Hukum Nikah Mut’ah (1)

Oleh: Hafidz Muftisany

Penikahan adalah akad yang sangat agung. Ia disebut mitsaqan ghaliza karena dampak dari akad yang tak lebih dari satu menit itu amat luas.

Ucapan akad pernikahan mengantarkan tanggung jawab yang dipikul seorang wali kepada seorang laki-laki yang menjadi suami. Akad pernikahan juga membuat yang haram menjadi halal, yang dosa menjadi pahala. Akad nikah juga melahirkan garis nasab di mana hak waris melekat padanya.

Pernikahan adalah kebaikan yang bertambah bernama berkah. Di dalamnya mencakup keberkahan dalam masa senang, keberkahan dalam masa sulit. Jadi, tak sekadar berburu kesenangan semata. Salah satu adat yang mirip dengan pernikahan namun secara esensi berbeda adalah nikah mut’ah.

Nikah mut’ah atau kawin kontrak agaknya tak asing didengar masyarakat saat ini. Hubungan laki-laki dan perempuan yang diikat dalam perjan ji an masa tertentu. Di dalamnya tidak ada pengakuan anak, terlebih waris.

Beberapa disebutkan wanita dalam nikah mut’ah tidak wajib untuk diberi nafkah. Bagaimana para ulama Indonesia memandang nikah mut’ah ini?
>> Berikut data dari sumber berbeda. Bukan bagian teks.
-- pv_equiv track=rewrite | github.com/thomas-ae-smith/comp3001-group-blokus | src/blokus/common.py | _rotate_bitmap
-- ===== SOURCE A (Python) =====
-- def _rotate_bitmap(bitmap, times):
-- 	if (times % 4) > 0:
-- 		rotated_bitmap = []
-- 		for row in range(len(bitmap[0])):
-- 			rotated_row = []
-- 			for col in range(len(bitmap)):
-- 				rotated_row.append(
-- 					bitmap[len(bitmap) - 1 - col][row]
-- 					)
-- 			rotated_bitmap.append(tuple(rotated_row))
-- 		return _rotate_bitmap(rotated_bitmap, times - 1)
-- 	else:
-- 		return tuple(bitmap)
-- ===== SOURCE B (Python) =====
-- def _rotate_bitmap(bitmap, times):
--     n = times % 4
--     if n == 0:
--         return tuple(bitmap)
--     R, C = len(bitmap), len(bitmap[0])
--     if n == 1:
--         return tuple(tuple(bitmap[R - 1 - j][i] for j in range(R)) for i in range(C))
--     if n == 2:
--         return tuple(tuple(bitmap[R - 1 - i][C - 1 - j] for j in range(C)) for i in range(R))
--     return tuple(tuple(bitmap[j][C - 1 - i] for j in range(R)) for i in range(C))
-- ===== Notes on version B (the rewrite author's own statement) =====
-- stated objective: simpler
-- what changed: B computes n = times % 4 once and builds the result in a single pass with the closed-form index formula for that n (out[i][j] = bitmap[R-1-j][i] / bitmap[R-1-i][C-1-j] / bitmap[j][C-1-i]), instead of A's up-to-three recursive single rotations that materialise an intermediate grid per step.
import Mathlib
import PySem

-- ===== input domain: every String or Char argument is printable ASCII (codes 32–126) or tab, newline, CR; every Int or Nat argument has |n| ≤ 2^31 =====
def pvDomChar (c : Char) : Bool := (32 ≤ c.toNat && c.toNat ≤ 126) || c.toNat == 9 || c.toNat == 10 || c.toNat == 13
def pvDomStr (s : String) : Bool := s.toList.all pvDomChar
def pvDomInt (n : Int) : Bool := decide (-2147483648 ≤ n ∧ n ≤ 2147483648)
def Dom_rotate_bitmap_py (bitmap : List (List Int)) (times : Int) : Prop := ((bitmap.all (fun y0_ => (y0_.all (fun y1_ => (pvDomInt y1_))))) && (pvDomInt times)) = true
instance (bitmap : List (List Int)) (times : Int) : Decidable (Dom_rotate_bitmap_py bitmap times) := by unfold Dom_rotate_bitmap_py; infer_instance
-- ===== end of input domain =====

-- B rotates in ONE pass with the closed-form index formula for n = times % 4, instead of
-- A's up-to-three recursive single rotations; same return value on all of Pre_.

-- ===== PORT A =====
-- bitmap[r][c] for Nat indices; under Pre_ every access A makes is in range, so the
-- getD defaults are never the value returned (Python raises exactly outside Pre_).
def pvGet (b : List (List Int)) (r c : Nat) : Int := (b.getD r []).getD c 0

-- one rotation step of A (the rotated_bitmap the loop builds from bitmap)
def pvRot1 (b : List (List Int)) : List (List Int) :=
  (List.range (b.headD []).length).map (fun row =>
    (List.range b.length).map (fun col => pvGet b (b.length - 1 - col) row))

def rotate_bitmap_py (bitmap : List (List Int)) (times : Int) : List (List Int) :=
  if h : 0 < PySem.Int.mod times 4 then
    rotate_bitmap_py (pvRot1 bitmap) (times - 1)
  else bitmap
termination_by (PySem.Int.mod times 4).toNat
decreasing_by
  simp only [PySem.Int.mod_eq_emod_of_pos (show (0:Int) < 4 by norm_num)] at *
  omega

-- ===== PORT B =====
def rotate_bitmap_py_alt (bitmap : List (List Int)) (times : Int) : List (List Int) :=
  let n := PySem.Int.mod times 4
  if n = 0 then bitmap
  else
    let R := bitmap.length
    let C := (bitmap.headD []).length   -- bitmap[0]; Pre_ guarantees bitmap ≠ [] here
    if n = 1 then
      (List.range C).map (fun i => (List.range R).map (fun j => pvGet bitmap (R - 1 - j) i))
    else if n = 2 then
      (List.range R).map (fun i => (List.range C).map (fun j => pvGet bitmap (R - 1 - i) (C - 1 - j)))
    else
      (List.range C).map (fun i => (List.range R).map (fun j => pvGet bitmap j (C - 1 - i)))

-- ===== PRECONDITION & SPEC =====
-- Pre_ excludes exactly the inputs where Python A raises IndexError: with n = times % 4 > 0,
-- an empty bitmap, a row shorter than the first row, or a zero-width first row when n ≥ 2
-- (the recursion then hits an empty intermediate grid).
def Pre_rotate_bitmap_py (bitmap : List (List Int)) (times : Int) : Prop :=
  PySem.Int.mod times 4 = 0 ∨
    (bitmap ≠ [] ∧ (∀ row ∈ bitmap, (bitmap.headD []).length ≤ row.length) ∧
      (0 < (bitmap.headD []).length ∨ PySem.Int.mod times 4 = 1))
instance (bitmap : List (List Int)) (times : Int) : Decidable (Pre_rotate_bitmap_py bitmap times) := by unfold Pre_rotate_bitmap_py; infer_instance

def pvWitness_rotate_bitmap_py : List (List Int) × Int := ([[1, 2], [3, 4]], 3)

def Spec_rotate_bitmap_py (bitmap : List (List Int)) (times : Int) (out : List (List Int)) : Prop := out = rotate_bitmap_py_alt bitmap times
instance (bitmap : List (List Int)) (times : Int) (out : List (List Int)) : Decidable (Spec_rotate_bitmap_py bitmap times out) := by unfold Spec_rotate_bitmap_py; infer_instance

-- ===== CLAIM (what is proved, stated in full; the proofs are below) =====
def Claim_equal_rotate_bitmap_py : Prop := ∀ (bitmap : List (List Int)) (times : Int), Dom_rotate_bitmap_py bitmap times → Pre_rotate_bitmap_py bitmap times → Spec_rotate_bitmap_py bitmap times (rotate_bitmap_py bitmap times)

-- ===== LEMMAS AND PROOFS =====

theorem pvA_pos (b : List (List Int)) (t : Int) (h : 0 < PySem.Int.mod t 4) :
    rotate_bitmap_py b t = rotate_bitmap_py (pvRot1 b) (t - 1) := by
  conv_lhs => rw [rotate_bitmap_py]
  rw [dif_pos h]

theorem pvA_zero (b : List (List Int)) (t : Int) (h : PySem.Int.mod t 4 = 0) :
    rotate_bitmap_py b t = b := by
  conv_lhs => rw [rotate_bitmap_py]
  rw [dif_neg (by omega)]

theorem pvMod_step (t : Int) (h : 0 < PySem.Int.mod t 4) :
    PySem.Int.mod (t - 1) 4 = PySem.Int.mod t 4 - 1 := by
  simp only [PySem.Int.mod_eq_emod_of_pos (show (0:Int) < 4 by norm_num)] at *
  omega

-- one rotation of a rectangular R×C grid given by an index function (R > 0)
theorem pvRot1_grid (f : Nat → Nat → Int) (R C : Nat) (hR : 0 < R) :
    pvRot1 ((List.range R).map (fun i => (List.range C).map (fun j => f i j)))
      = (List.range C).map (fun i => (List.range R).map (fun j => f (R - 1 - j) i)) := by
  have hhead : (((List.range R).map (fun i => (List.range C).map (fun j => f i j))).headD []) =
      (List.range C).map (fun j => f 0 j) := by
    obtain ⟨R', rfl⟩ : ∃ R', R = R' + 1 := ⟨R - 1, by omega⟩
    simp [List.range_succ_eq_map]
  unfold pvRot1
  rw [hhead]
  simp only [List.length_map, List.length_range]
  apply List.map_congr_left
  intro i hi
  apply List.map_congr_left
  intro j hj
  simp only [List.mem_range] at hi hj
  have hlt : R - 1 - j < R := by omega
  simp [pvGet, List.getD_eq_getElem?_getD, hlt, hi]

theorem pvRot1_as_grid (b : List (List Int)) :
    pvRot1 b = (List.range (b.headD []).length).map
      (fun i => (List.range b.length).map (fun j => pvGet b (b.length - 1 - j) i)) := rfl

-- ===== VERDICT (by name: the statement is the Claim_ definition above) =====
theorem rotate_bitmap_py_spec : Claim_equal_rotate_bitmap_py := by
  intro b t _ hpre
  unfold Spec_rotate_bitmap_py
  have h0 : 0 ≤ PySem.Int.mod t 4 := PySem.Int.mod_nonneg _ (by norm_num)
  have h4 : PySem.Int.mod t 4 < 4 := PySem.Int.mod_lt _ (by norm_num)
  rcases (by omega : PySem.Int.mod t 4 = 0 ∨ PySem.Int.mod t 4 = 1 ∨
      PySem.Int.mod t 4 = 2 ∨ PySem.Int.mod t 4 = 3) with hn | hn | hn | hn
  · rw [pvA_zero b t hn]
    simp only [rotate_bitmap_py_alt, hn]
    norm_num
  all_goals
    have hR : 0 < b.length := by
      rcases hpre with h | ⟨hne, _, _⟩
      · omega
      · cases b with
        | nil => exact absurd rfl hne
        | cons x xs => simp
  · -- n = 1
    rw [pvA_pos b t (by omega), pvA_zero _ _ (by rw [pvMod_step t (by omega)]; omega)]
    simp only [rotate_bitmap_py_alt, hn]
    norm_num [pvRot1_as_grid]
  · -- n = 2
    have hC : 0 < (b.headD []).length := by
      rcases hpre with h | ⟨_, _, h | h⟩ <;> omega
    rw [pvA_pos b t (by omega), pvA_pos _ _ (by rw [pvMod_step t (by omega)]; omega),
      pvA_zero _ _ (by rw [pvMod_step (t-1) (by rw [pvMod_step t (by omega)]; omega),
        pvMod_step t (by omega)]; omega)]
    rw [pvRot1_as_grid b, pvRot1_grid _ _ _ hC]
    simp only [rotate_bitmap_py_alt, hn]
    norm_num
  · -- n = 3
    have hC : 0 < (b.headD []).length := by
      rcases hpre with h | ⟨_, _, h | h⟩ <;> omega
    have h1 : PySem.Int.mod (t - 1) 4 = 2 := by rw [pvMod_step t (by omega)]; omega
    have h2 : PySem.Int.mod (t - 1 - 1) 4 = 1 := by rw [pvMod_step (t - 1) (by omega)]; omega
    have h3 : PySem.Int.mod (t - 1 - 1 - 1) 4 = 0 := by rw [pvMod_step (t - 1 - 1) (by omega)]; omega
    rw [pvA_pos b t (by omega), pvA_pos _ _ (by omega), pvA_pos _ _ (by omega), pvA_zero _ _ h3]
    rw [pvRot1_as_grid b, pvRot1_grid _ _ _ hC, pvRot1_grid _ _ _ hR]
    simp only [rotate_bitmap_py_alt, hn]
    norm_num
    intro i hi j hj
    congr 1
    omega
-- pv_equiv track=rewrite | github.com/MikeHeaton/Sudoku-solver | Solve.py | sub_box
-- ===== SOURCE A (Python) =====
-- def sub_box(x, y):
--     # Returns the coordinates of the box that (x,y) is in, as a list.
--     # Explicit declarations are faster than list comprehensions!
--     TL = [(0, 0), (1, 0), (2, 0),
--           (0, 1), (1, 1), (2, 1),
--           (0, 2), (1, 2), (2, 2)]
--     TM = [(3, 0), (4, 0), (5, 0),
--           (3, 1), (4, 1), (5, 1),
--           (3, 2), (4, 2), (5, 2)]
--     TR = [(6, 0), (7, 0), (8, 0),
--           (6, 1), (7, 1), (8, 1),
--           (6, 2), (7, 2), (8, 2)]
--     ML = [(0, 3), (1, 3), (2, 3),
--           (0, 4), (1, 4), (2, 4),
--           (0, 5), (1, 5), (2, 5)]
--     MM = [(3, 3), (4, 3), (5, 3),
--           (3, 4), (4, 4), (5, 4),
--           (3, 5), (4, 5), (5, 5)]
--     MR = [(6, 3), (7, 3), (8, 3),
--           (6, 4), (7, 4), (8, 4),
--           (6, 5), (7, 5), (8, 5)]
--     BL = [(0, 6), (1, 6), (2, 6),
--           (0, 7), (1, 7), (2, 7),
--           (0, 8), (1, 8), (2, 8)]
--     BM = [(3, 6), (4, 6), (5, 6),
--           (3, 7), (4, 7), (5, 7),
--           (3, 8), (4, 8), (5, 8)]
--     BR = [(6, 6), (7, 6), (8, 6),
--           (6, 7), (7, 7), (8, 7),
--           (6, 8), (7, 8), (8, 8)]
--
--     for box in [TL, TM, TR, ML, MM, MR, BL, BM, BR]:
--         if (x, y) in box:
--                 return box
-- ===== SOURCE B (Python) =====
-- def sub_box(x, y):
--     # Arithmetic form: compute the box origin directly instead of scanning 9 lists.
--     if x not in range(9) or y not in range(9):
--         return None
--     ox, oy = (int(x) // 3) * 3, (int(y) // 3) * 3
--     return [(ox + dx, oy + dy) for dy in range(3) for dx in range(3)]
-- ===== Notes on version B (the rewrite author's own statement) =====
-- stated objective: simpler
-- what changed: Replaces the nine hard-coded 9-tuple lists and the linear membership scan by direct integer arithmetic: the box origin is (x//3*3, y//3*3) and the nine cells are generated by a comprehension.
-- outside the precondition, e.g. on sub_box(9, 0): A returns None, B returns None; on sub_box(-1, 3): A returns None, B returns None
import Mathlib
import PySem

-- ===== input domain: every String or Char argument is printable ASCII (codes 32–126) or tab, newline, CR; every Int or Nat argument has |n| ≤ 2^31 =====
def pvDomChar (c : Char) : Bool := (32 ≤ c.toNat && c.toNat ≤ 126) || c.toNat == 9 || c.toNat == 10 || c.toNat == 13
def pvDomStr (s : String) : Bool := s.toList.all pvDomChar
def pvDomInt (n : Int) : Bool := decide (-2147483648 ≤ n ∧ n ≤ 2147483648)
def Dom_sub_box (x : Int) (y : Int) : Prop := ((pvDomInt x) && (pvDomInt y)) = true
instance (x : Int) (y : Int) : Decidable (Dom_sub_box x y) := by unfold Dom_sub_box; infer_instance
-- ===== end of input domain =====

-- B replaces A's nine hard-coded cell lists and linear membership scan with direct
-- integer arithmetic on the box origin (objective: simpler).

-- ===== PORT A =====
-- A's nine explicit box lists, in A's iteration order; the loop returning the first
-- box containing (x, y) is List.find?; Python's fall-off-the-end None is the .getD [] placeholder, unreachable under Pre_.
def sub_box_boxes : List (List (Int × Int)) :=
  [ [(0, 0), (1, 0), (2, 0), (0, 1), (1, 1), (2, 1), (0, 2), (1, 2), (2, 2)],
    [(3, 0), (4, 0), (5, 0), (3, 1), (4, 1), (5, 1), (3, 2), (4, 2), (5, 2)],
    [(6, 0), (7, 0), (8, 0), (6, 1), (7, 1), (8, 1), (6, 2), (7, 2), (8, 2)],
    [(0, 3), (1, 3), (2, 3), (0, 4), (1, 4), (2, 4), (0, 5), (1, 5), (2, 5)],
    [(3, 3), (4, 3), (5, 3), (3, 4), (4, 4), (5, 4), (3, 5), (4, 5), (5, 5)],
    [(6, 3), (7, 3), (8, 3), (6, 4), (7, 4), (8, 4), (6, 5), (7, 5), (8, 5)],
    [(0, 6), (1, 6), (2, 6), (0, 7), (1, 7), (2, 7), (0, 8), (1, 8), (2, 8)],
    [(3, 6), (4, 6), (5, 6), (3, 7), (4, 7), (5, 7), (3, 8), (4, 8), (5, 8)],
    [(6, 6), (7, 6), (8, 6), (6, 7), (7, 7), (8, 7), (6, 8), (7, 8), (8, 8)] ]

def sub_box (x : Int) (y : Int) : List (Int × Int) :=
  (sub_box_boxes.find? (fun box => box.contains (x, y))).getD []

-- ===== PORT B =====
def sub_box_alt (x : Int) (y : Int) : List (Int × Int) :=
  if (0 ≤ x ∧ x < 9) ∧ (0 ≤ y ∧ y < 9) then
    let ox := (PySem.Int.floordiv x 3) * 3
    let oy := (PySem.Int.floordiv y 3) * 3
    ((List.range 3).map Int.ofNat).flatMap (fun dy =>
      ((List.range 3).map Int.ofNat).map (fun dx => (ox + dx, oy + dy)))
  else []

-- ===== PRECONDITION & SPEC =====
-- Pre_ excludes inputs outside the 9x9 grid, where Python A falls off the loop and
-- returns None — no value of the declared list type (B also returns None there).
def Pre_sub_box (x : Int) (y : Int) : Prop := 0 ≤ x ∧ x < 9 ∧ 0 ≤ y ∧ y < 9
instance (x : Int) (y : Int) : Decidable (Pre_sub_box x y) := by unfold Pre_sub_box; infer_instance
def pvWitness_sub_box : Int × Int := (2, 5)

def Spec_sub_box (x : Int) (y : Int) (out : List (Int × Int)) : Prop := out = sub_box_alt x y
instance (x : Int) (y : Int) (out : List (Int × Int)) : Decidable (Spec_sub_box x y out) := by unfold Spec_sub_box; infer_instance

-- ===== CLAIM (what is proved, stated in full; the proofs are below) =====
def Claim_equal_sub_box : Prop := ∀ (x : Int) (y : Int), Dom_sub_box x y → Pre_sub_box x y → Spec_sub_box x y (sub_box x y)

-- ===== LEMMAS AND PROOFS =====
-- ===== VERDICT (by name: the statement is the Claim_ definition above) =====
theorem sub_box_spec : Claim_equal_sub_box := by
  intro x y _ hp
  obtain ⟨hx0, hx8, hy0, hy8⟩ := hp
  unfold Spec_sub_box
  interval_cases x <;> interval_cases y <;> decide
-- pv_equiv track=rewrite | github.com/ali-jin/holbertonschool-Markdown2HTML | markdown2html.py | markdown_ol_to_html
-- ===== SOURCE A (Python) =====
-- def markdown_ol_to_html(lines):
--     lines_list = []
--     is_present = False
--
--     for line in lines:
--         if line.startswith('* '):
--             converted_line = f'<li>{line[2:].strip()}</li>\n'
--             if is_present is False:
--                 lines_list.append('<ol>\n')
--                 is_present = True
--             lines_list.append(converted_line)
--         else:
--             if is_present is True:
--                 lines_list.append('</ol>\n')
--                 is_present = False
--             lines_list.append(line)
--     if is_present is True:
--         lines_list.append('</ol>\n')
--     return lines_list
-- ===== SOURCE B (Python) =====
-- def markdown_ol_to_html(lines):
--     # Run-based decomposition: scan by maximal runs of '* ' lines, no state flag.
--     out = []
--     i = 0
--     n = len(lines)
--     while i < n:
--         if lines[i].startswith('* '):
--             out.append('<ol>\n')
--             while i < n and lines[i].startswith('* '):
--                 out.append(f'<li>{lines[i][2:].strip()}</li>\n')
--                 i += 1
--             out.append('</ol>\n')
--         else:
--             out.append(lines[i])
--             i += 1
--     return out
-- ===== Notes on version B (the rewrite author's own statement) =====
-- stated objective: alternative
-- what changed: Replaced the boolean open/close state flag with a run-based scan: each maximal run of '* ' lines is consumed by an inner loop and wrapped in <ol>/</ol> at its boundaries, so no flag is carried across iterations.
import Mathlib
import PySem

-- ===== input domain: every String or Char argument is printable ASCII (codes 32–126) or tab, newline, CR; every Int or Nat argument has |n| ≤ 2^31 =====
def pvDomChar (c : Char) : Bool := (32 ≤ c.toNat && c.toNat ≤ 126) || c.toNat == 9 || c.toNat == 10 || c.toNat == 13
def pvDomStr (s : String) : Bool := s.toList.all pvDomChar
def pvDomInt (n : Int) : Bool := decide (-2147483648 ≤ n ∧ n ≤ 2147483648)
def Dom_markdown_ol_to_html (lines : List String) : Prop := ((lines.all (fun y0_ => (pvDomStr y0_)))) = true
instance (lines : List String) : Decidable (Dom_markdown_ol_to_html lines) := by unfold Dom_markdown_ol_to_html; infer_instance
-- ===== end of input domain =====

-- B replaces A's carried open/close boolean flag by a run-based scan over maximal runs of '* ' lines; return values are proved equal on all inputs.

-- shared by both ports: 'line.startswith("* ")' and the f-string conversion of one list line
def pvIsItem (l : String) : Bool := PySem.Str.startswith l "* "
def pvConv (l : String) : String :=
  "<li>" ++ PySem.Str.strip (PySem.Str.slice l (some 2) none) ++ "</li>\n"

-- ===== PORT A =====
-- A's loop: accumulator list plus the is_present flag, carried through every line
def pvGoA (ls : List String) (acc : List String) (isPresent : Bool) : List String :=
  match ls with
  | [] => if isPresent then acc ++ ["</ol>\n"] else acc
  | l :: rest =>
    if pvIsItem l then
      if isPresent then pvGoA rest (acc ++ [pvConv l]) true
      else pvGoA rest (acc ++ ["<ol>\n", pvConv l]) true
    else
      if isPresent then pvGoA rest (acc ++ ["</ol>\n", l]) false
      else pvGoA rest (acc ++ [l]) false

def markdown_ol_to_html (lines : List String) : List String := pvGoA lines [] false

-- ===== PORT B =====
-- B's outer while-loop: the inner while consumes one maximal run of '* ' lines (takeWhile/dropWhile)
def markdown_ol_to_html_alt (lines : List String) : List String :=
  match lines with
  | [] => []
  | l :: rest =>
    if pvIsItem l then
      "<ol>\n" :: ((pvConv l :: (rest.takeWhile pvIsItem).map pvConv) ++
        "</ol>\n" :: markdown_ol_to_html_alt (rest.dropWhile pvIsItem))
    else l :: markdown_ol_to_html_alt rest
termination_by lines.length
decreasing_by
  · simpa using Nat.lt_succ_of_le (List.length_dropWhile_le pvIsItem rest)
  · simp

-- ===== PRECONDITION & SPEC =====
def Spec_markdown_ol_to_html (lines : List String) (out : List String) : Prop := out = markdown_ol_to_html_alt lines
instance (lines : List String) (out : List String) : Decidable (Spec_markdown_ol_to_html lines out) := by unfold Spec_markdown_ol_to_html; infer_instance

-- ===== CLAIM (what is proved, stated in full; the proofs are below) =====
def Claim_equal_markdown_ol_to_html : Prop := ∀ (lines : List String), Dom_markdown_ol_to_html lines → Spec_markdown_ol_to_html lines (markdown_ol_to_html lines)

-- ===== LEMMAS AND PROOFS =====

-- Invariant of A's loop, for both flag values at once
theorem pvGoA_char (ls : List String) :
    (∀ acc, pvGoA ls acc false = acc ++ markdown_ol_to_html_alt ls) ∧
    (∀ acc, pvGoA ls acc true =
      acc ++ (ls.takeWhile pvIsItem).map pvConv ++
        "</ol>\n" :: markdown_ol_to_html_alt (ls.dropWhile pvIsItem)) := by
  induction ls with
  | nil => simp [pvGoA, markdown_ol_to_html_alt]
  | cons l rest ih =>
    obtain ⟨ihf, iht⟩ := ih
    by_cases h : pvIsItem l = true
    · have hB : markdown_ol_to_html_alt (l :: rest) =
          "<ol>\n" :: ((pvConv l :: (rest.takeWhile pvIsItem).map pvConv) ++
            "</ol>\n" :: markdown_ol_to_html_alt (rest.dropWhile pvIsItem)) := by
        rw [markdown_ol_to_html_alt, if_pos h]
      refine ⟨fun acc => ?_, fun acc => ?_⟩
      · rw [pvGoA, if_pos h, if_neg (by simp), iht, hB]; simp
      · rw [pvGoA, if_pos h, if_pos rfl, iht]
        simp [h]
    · have hB : markdown_ol_to_html_alt (l :: rest) = l :: markdown_ol_to_html_alt rest := by
        rw [markdown_ol_to_html_alt, if_neg h]
      refine ⟨fun acc => ?_, fun acc => ?_⟩
      · rw [pvGoA, if_neg h, if_neg (by simp), ihf, hB]; simp
      · rw [pvGoA, if_neg h, if_pos rfl, ihf]
        simp [h, hB]

-- ===== VERDICT (by name: the statement is the Claim_ definition above) =====
theorem markdown_ol_to_html_spec : Claim_equal_markdown_ol_to_html := by
  intro lines _
  unfold Spec_markdown_ol_to_html markdown_ol_to_html
  simpa using (pvGoA_char lines).1 []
Majelis Ulama Indonesia (MUI) pernah mengeluarkan dua kali fatwa tentang nikah model ini. Pertama, menyoroti tentang nikah mut’ah dan nikah wisata yang tak jauh dari praktik nikah mut’ah.

Dalam sejarah Islam, praktik nikah mut’ah pernah diperbolehkan. Seperti pendapat Imam Nawawi dalam syarah Shahih Muslim. Menurut Imam Nawawi, yang benar dalam masalah nikah mut’ah adalah pernah diperbolehkan kemudian diharamkan dua kali.

Diperbolehkan sebelum perang Khaibar, kemudian diharamkan saat perang Khaibar. Pernah diperbolehkan selama tiga hari ketika Fathu Makkah tepatnya pada perang Authas kemudian setelah itu diharamkan selamanya sampai hari kiamat.

MUI menukil beberapa dalilnya dari hadis riwayat Muslim. Dari Rabi’ bin Sabrah al-Juhani dari ayahnya ia berkata, “Saya hendak menghadap Rasulullah SAW, namun beliau sedang berdiri antara rukun yamani dan maqam Ibrahim dengan menyandarkan punggungnya ke Ka’bah seraya bersabda, ‘Wahai sekalian manusia, sesungguhnya aku memerintahkan kalian untuk istimta’ daripada perempuan.”

‘Ketahuilah, sesungguhnya Allah SWT telah mengharamkan atas kalian hingga hari kiamat. Barang siapa yang masih memiliki perempuan tersebut hendaknya melepaskannya. Jangan ambil sesuatu pun dari apa yang telah kalian bayarkan kepada mereka’.”